▶ _Exercise details_
Within the records below, reproduce without change the lines from the line that has "rw [PySem.List.pyGetD_of_nonneg _ _ (by" through the line that has "absurd rfl hne", and only those.

Stored items from a collection
Content starts
-- pv_equiv track=rewrite | github.com/Tianennnn/Linear-Programming-Solver | lp_solver.py | is_unbounded
-- ===== SOURCE A (Python) =====
-- def is_unbounded(dict)->bool:
--     """
--     A dictionary is unbounded if the coefficients of the non-basic variable in a
--     column are all positive.
--     """
--     for i in range(1,len(dict[0])):
--         if (dict[0][i]>0):
--             for j in range(1, len(dict)):
--                 if (dict[j][i+1]<0):
--                     break
--                 if j == (len(dict)-1):
--                     return True
--     return False
-- ===== SOURCE B (Python) =====
-- def is_unbounded(dict) -> bool:
--     # Staged re-implementation: pass 1 builds an index of disqualified columns
--     # (a set of column numbers that have a negative constraint coefficient),
--     # pass 2 scans the objective row against that index.
--     bad = set()
--     for row in dict[1:]:
--         bad.update(idx - 1 for idx, v in enumerate(row) if v < 0)
--     if len(dict) <= 1:
--         return False
--     for i in range(1, len(dict[0])):
--         if dict[0][i] > 0 and i not in bad:
--             return True
--     return False
-- ===== Notes on version B (the rewrite author's own statement) =====
-- stated objective: alternative
-- what changed: A rescans the constraint rows afresh for every positive objective column (nested loops with break and last-index bookkeeping); B makes two staged passes: one pass over the constraint rows builds a set of disqualified column numbers, then a single scan of the objective row checks membership in that index.
import Mathlib
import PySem

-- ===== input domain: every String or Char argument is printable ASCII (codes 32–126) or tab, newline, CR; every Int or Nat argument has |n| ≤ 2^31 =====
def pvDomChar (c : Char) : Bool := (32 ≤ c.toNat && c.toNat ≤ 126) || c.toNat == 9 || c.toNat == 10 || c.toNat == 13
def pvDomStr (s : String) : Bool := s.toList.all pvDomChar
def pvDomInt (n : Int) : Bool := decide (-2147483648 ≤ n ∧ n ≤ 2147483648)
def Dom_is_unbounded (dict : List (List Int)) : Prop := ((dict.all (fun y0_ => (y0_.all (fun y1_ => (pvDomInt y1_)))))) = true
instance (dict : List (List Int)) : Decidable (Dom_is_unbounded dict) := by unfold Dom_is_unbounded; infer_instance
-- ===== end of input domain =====

-- B replaces A's per-column rescan of the constraint rows by two staged passes: one pass
-- indexes the disqualified columns into a set, a second scans the objective row (objective: alternative).

-- ===== PORT A =====
-- inner loop 'for j in range(1, len(dict)): …' with break / 'if j == len(dict)-1: return True'
-- dict[j][i+1] is pyGetD; the out-of-range case is an IndexError in Python, excluded by Pre_
def aInner (dict : List (List Int)) (i : Int) : List Int → Bool
  | [] => false
  | j :: rest =>
    if PySem.List.pyGetD (PySem.List.pyGetD dict j []) (i + 1) 0 < 0 then false
    else if j == (dict.length : Int) - 1 then true
    else aInner dict i rest

-- outer loop 'for i in range(1, len(dict[0])): …'
def aOuter (dict : List (List Int)) (row0 : List Int) : List Int → Bool
  | [] => false
  | i :: rest =>
    if PySem.List.pyGetD row0 i 0 > 0 then
      if aInner dict i (PySem.List.pyRange 1 (dict.length : Int) 1) then true
      else aOuter dict row0 rest
    else aOuter dict row0 rest

def is_unbounded (dict : List (List Int)) : Bool :=
  let row0 := PySem.List.pyGetD dict 0 []   -- dict[0]; dict = [] raises in Python, excluded by Pre_
  aOuter dict row0 (PySem.List.pyRange 1 (row0.length : Int) 1)

-- ===== PORT B =====
-- pass 1: 'for row in dict[1:]: bad.update(idx - 1 for idx, v in enumerate(row) if v < 0)'
def bBad (rows : List (List Int)) : PySem.Set Int :=
  rows.foldl
    (fun s row =>
      PySem.Set.update s
        (((PySem.List.enumerate row 0).filter (fun p => decide (p.2 < 0))).map (fun p => p.1 - 1)))
    PySem.Set.empty

-- pass 2: 'for i in range(1, len(dict[0])): if dict[0][i] > 0 and i not in bad: return True'
def bScan (row0 : List Int) (bad : PySem.Set Int) : List Int → Bool
  | [] => false
  | i :: rest =>
    if PySem.List.pyGetD row0 i 0 > 0 && !(PySem.Set.contains bad i) then true
    else bScan row0 bad rest

def is_unbounded_alt (dict : List (List Int)) : Bool :=
  let bad := bBad (PySem.List.slice dict (some 1) none)          -- dict[1:]
  if dict.length ≤ 1 then false
  else
    let row0 := PySem.List.pyGetD dict 0 []                      -- dict[0]; in range here
    bScan row0 bad (PySem.List.pyRange 1 (row0.length : Int) 1)

-- ===== PRECONDITION & SPEC =====
-- Pre_ excludes exactly the inputs on which A raises IndexError: the empty list, and
-- inputs where some positive objective column, scanning the constraint rows in order,
-- reaches a row shorter than i+2 before any negative entry (the break), while every
-- earlier positive column broke on a negative entry (so A is still running).
def Pre_is_unbounded (dict : List (List Int)) : Prop :=
  dict ≠ [] ∧
  ¬ ∃ i ∈ PySem.List.pyRange 1 (((dict.headD []).length : Int)) 1,
      0 < (PySem.List.pyGet? (dict.headD []) i).getD 0 ∧
      (∃ j ∈ PySem.List.pyRange 1 ((dict.length : Int)) 1,
        ¬ (i + 2 ≤ ((dict.getD j.toNat []).length : Int)) ∧
        ∀ j' ∈ PySem.List.pyRange 1 j 1,
          i + 2 ≤ ((dict.getD j'.toNat []).length : Int) ∧
          0 ≤ (PySem.List.pyGet? (dict.getD j'.toNat []) (i + 1)).getD 0) ∧
      ∀ i' ∈ PySem.List.pyRange 1 i 1,
        0 < (PySem.List.pyGet? (dict.headD []) i').getD 0 →
        ∃ j ∈ PySem.List.pyRange 1 ((dict.length : Int)) 1,
          i' + 2 ≤ ((dict.getD j.toNat []).length : Int) ∧
          ¬ (0 ≤ (PySem.List.pyGet? (dict.getD j.toNat []) (i' + 1)).getD 0) ∧
          ∀ j' ∈ PySem.List.pyRange 1 j 1,
            i' + 2 ≤ ((dict.getD j'.toNat []).length : Int) ∧
            0 ≤ (PySem.List.pyGet? (dict.getD j'.toNat []) (i' + 1)).getD 0
instance (dict : List (List Int)) : Decidable (Pre_is_unbounded dict) := by
  unfold Pre_is_unbounded; infer_instance
def pvWitness_is_unbounded : List (List Int) := [[0, 2, -1], [1, 1, 1, 1], [2, -1, 3, 0]]

def Spec_is_unbounded (dict : List (List Int)) (out : Bool) : Prop := out = is_unbounded_alt dict
instance (dict : List (List Int)) (out : Bool) : Decidable (Spec_is_unbounded dict out) := by unfold Spec_is_unbounded; infer_instance

-- ===== CLAIM (what is proved, stated in full; the proofs are below) =====
def Claim_equal_is_unbounded : Prop := ∀ (dict : List (List Int)), Dom_is_unbounded dict → Pre_is_unbounded dict → Spec_is_unbounded dict (is_unbounded dict)

-- ===== LEMMAS AND PROOFS =====

lemma bScan_any (row0 : List Int) (bad : PySem.Set Int) (l : List Int) :
    bScan row0 bad l =
      l.any (fun i => decide (PySem.List.pyGetD row0 i 0 > 0) && !(PySem.Set.contains bad i)) := by
  induction l with
  | nil => rfl
  | cons i rest ih =>
    simp only [bScan, List.any_cons, ih]
    cases hc : PySem.Set.contains bad i
    · by_cases h : PySem.List.pyGetD row0 i 0 > 0 <;> simp [h]
    · simp

lemma aOuter_any (dict : List (List Int)) (row0 : List Int) (l : List Int) :
    aOuter dict row0 l =
      l.any (fun i =>
        decide (PySem.List.pyGetD row0 i 0 > 0) &&
        aInner dict i (PySem.List.pyRange 1 (dict.length : Int) 1)) := by
  induction l with
  | nil => rfl
  | cons i rest ih =>
    simp only [aOuter, List.any_cons, ih]
    by_cases h : PySem.List.pyGetD row0 i 0 > 0 <;>
      cases aInner dict i (PySem.List.pyRange 1 (dict.length : Int) 1) <;>
      simp [h]

lemma mem_foldl_update (rows : List (List Int)) (f : List Int → List Int)
    (s : PySem.Set Int) (y : Int) :
    y ∈ rows.foldl (fun s row => PySem.Set.update s (f row)) s ↔
      y ∈ s ∨ ∃ row ∈ rows, y ∈ f row := by
  induction rows generalizing s with
  | nil => simp
  | cons r rs ih =>
    simp only [List.foldl_cons, ih, PySem.Set.mem_update, List.mem_cons]
    constructor
    · rintro ((hy | hy) | ⟨row, hrow, hy⟩)
      · exact Or.inl hy
      · exact Or.inr ⟨r, Or.inl rfl, hy⟩
      · exact Or.inr ⟨row, Or.inr hrow, hy⟩
    · rintro (hy | ⟨row, (rfl | hrow), hy⟩)
      · exact Or.inl (Or.inl hy)
      · exact Or.inl (Or.inr hy)
      · exact Or.inr ⟨row, hrow, hy⟩

lemma mem_bBad (rows : List (List Int)) (y : Int) :
    y ∈ bBad rows ↔ ∃ row ∈ rows, ∃ p ∈ PySem.List.enumerate row 0, p.2 < 0 ∧ p.1 - 1 = y := by
  unfold bBad
  rw [mem_foldl_update]
  simp [PySem.Set.empty, List.mem_map, List.mem_filter, and_assoc]

-- the condition both ports test on column i against constraint row 'row'
lemma bad_contains_iff (rows : List (List Int)) (i : Int) (hi : 1 ≤ i) :
    PySem.Set.contains (bBad rows) i = true ↔
      ∃ row ∈ rows, PySem.List.pyGetD row (i + 1) 0 < 0 := by
  rw [PySem.Set.contains_iff, mem_bBad]
  apply exists_congr; intro row
  apply and_congr_right; intro _
  simp only [PySem.List.mem_enumerate_iff]
  constructor
  · rintro ⟨p, ⟨k, hk, rfl⟩, hneg, heq⟩
    simp only [zero_add] at hneg heq
    have : i + 1 = ((k : Nat) : Int) := by omega
    rw [this, PySem.List.pyGetD_natCast, List.getD_eq_getElem _ _ hk]
    exact hneg
  · intro hneg
    have h0 : (0 : Int) ≤ i + 1 := by omega
    rw [PySem.List.pyGetD_of_nonneg _ _ h0] at hneg
    have hk : (i + 1).toNat < row.length := by
      by_contra hge
      rw [List.getD_eq_default _ _ (by omega)] at hneg
      omega
    refine ⟨((0 : Int) + (i+1).toNat, row[(i+1).toNat]), ⟨(i+1).toNat, hk, rfl⟩, ?_, by omega⟩
    rw [List.getD_eq_getElem _ _ hk] at hneg
    exact hneg

lemma aInner_true_iff (dict : List (List Int)) (i : Int) (j : Int)
    (h1 : 1 ≤ j) (hj : j < (dict.length : Int)) :
    aInner dict i (PySem.List.pyRange j (dict.length : Int) 1) = true ↔
      ∀ k, j ≤ k → k < (dict.length : Int) →
        ¬ PySem.List.pyGetD (PySem.List.pyGetD dict k []) (i + 1) 0 < 0 := by
  generalize hfuel : ((dict.length : Int) - j).toNat = m
  induction m generalizing j with
  | zero => omega
  | succ m ih =>
    rw [PySem.List.pyRange_one_cons hj]
    simp only [aInner]
    by_cases hneg : PySem.List.pyGetD (PySem.List.pyGetD dict j []) (i + 1) 0 < 0
    · simp only [if_pos hneg, Bool.false_eq_true, false_iff]
      intro h
      exact h j le_rfl hj hneg
    · simp only [if_neg hneg]
      by_cases hlast : j = (dict.length : Int) - 1
      · simp only [hlast, beq_self_eq_true, if_true, true_iff]
        intro k hk1 hk2
        have : k = j := by omega
        subst hlast; subst this
        exact hneg
      · have hbeq : (j == (dict.length : Int) - 1) = false := by simp [hlast]
        rw [hbeq]
        simp only [Bool.false_eq_true, if_false]
        rw [ih (j + 1) (by omega) (by omega) (by omega)]
        constructor
        · intro h k hk1 hk2
          rcases eq_or_lt_of_le hk1 with rfl | hlt
          · exact hneg
          · exact h k (by omega) hk2
        · intro h k hk1 hk2
          exact h k (by omega) hk2

lemma cell_forall_iff (r0 : List Int) (rows : List (List Int)) (i : Int) :
    (∀ k : Int, 1 ≤ k → k < (((r0 :: rows).length : Int)) →
        ¬ PySem.List.pyGetD (PySem.List.pyGetD (r0 :: rows) k []) (i + 1) 0 < 0) ↔
      ∀ row ∈ rows, ¬ PySem.List.pyGetD row (i + 1) 0 < 0 := by
  constructor
  · intro h row hrow
    obtain ⟨m, hm, rfl⟩ := List.getElem_of_mem hrow
    have hk := h ((m : Int) + 1) (by omega) (by simp; omega)
    have hcast : ((m : Int) + 1) = (((m + 1 : Nat)) : Int) := by push_cast; ring
    rw [hcast, PySem.List.pyGetD_natCast, List.getD_cons_succ,
      List.getD_eq_getElem _ _ hm] at hk
    exact hk
  · intro h k hk1 hk2
    obtain ⟨m, hm⟩ : ∃ m, k.toNat = m + 1 := ⟨k.toNat - 1, by omega⟩
    have hmlt : m < rows.length := by simp at hk2; omega
    rw [PySem.List.pyGetD_of_nonneg _ _ (by omega : (0:Int) ≤ k), hm,
      List.getD_cons_succ, List.getD_eq_getElem _ _ hmlt]
    exact h rows[m] (List.getElem_mem hmlt)

-- ===== VERDICT (by name: the statement is the Claim_ definition above) =====
theorem is_unbounded_spec : Claim_equal_is_unbounded := by
  intro dict _ hpre
  obtain ⟨hne, -⟩ := hpre
  unfold Spec_is_unbounded
  cases dict with
  | nil => exact absurd rfl hne
  | cons r0 rows =>
    cases rows with
    | nil =>
      simp [is_unbounded, is_unbounded_alt, aOuter_any, aInner,
        PySem.List.pyRange_one_eq_nil]
    | cons r rs =>
      rw [is_unbounded, is_unbounded_alt]
      have hlen : ¬ (r0 :: r :: rs).length ≤ 1 := by simp
      simp only [if_neg hlen, PySem.List.slice_from_one, List.tail_cons]
      rw [aOuter_any, bScan_any]
      have hrow0 : PySem.List.pyGetD (r0 :: r :: rs) 0 [] = r0 := by
        simp [PySem.List.pyGetD_ofNat']
      rw [hrow0]
      rw [Bool.eq_iff_iff, List.any_eq_true, List.any_eq_true]
      apply exists_congr
      intro i
      apply and_congr_right
      intro hi
      have hi1 : 1 ≤ i := (PySem.List.mem_pyRange_one.mp hi).1
      rw [Bool.and_eq_true, Bool.and_eq_true]
      apply and_congr_right
      intro _
      rw [aInner_true_iff _ _ 1 le_rfl (by simp), cell_forall_iff]
      rw [Bool.not_eq_true', ← Bool.not_eq_true, bad_contains_iff _ _ hi1]
      push Not
      rfl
Content ends
▶ _Exercise result_
    rw [PySem.List.pyGetD_of_nonneg _ _ (by omega : (0:Int) ≤ k), hm,
      List.getD_cons_succ, List.getD_eq_getElem _ _ hmlt]
    exact h rows[m] (List.getElem_mem hmlt)

-- ===== VERDICT (by name: the statement is the Claim_ definition above) =====
theorem is_unbounded_spec : Claim_equal_is_unbounded := by
  intro dict _ hpre
  obtain ⟨hne, -⟩ := hpre
  unfold Spec_is_unbounded
  cases dict with
  | nil => exact absurd rfl hne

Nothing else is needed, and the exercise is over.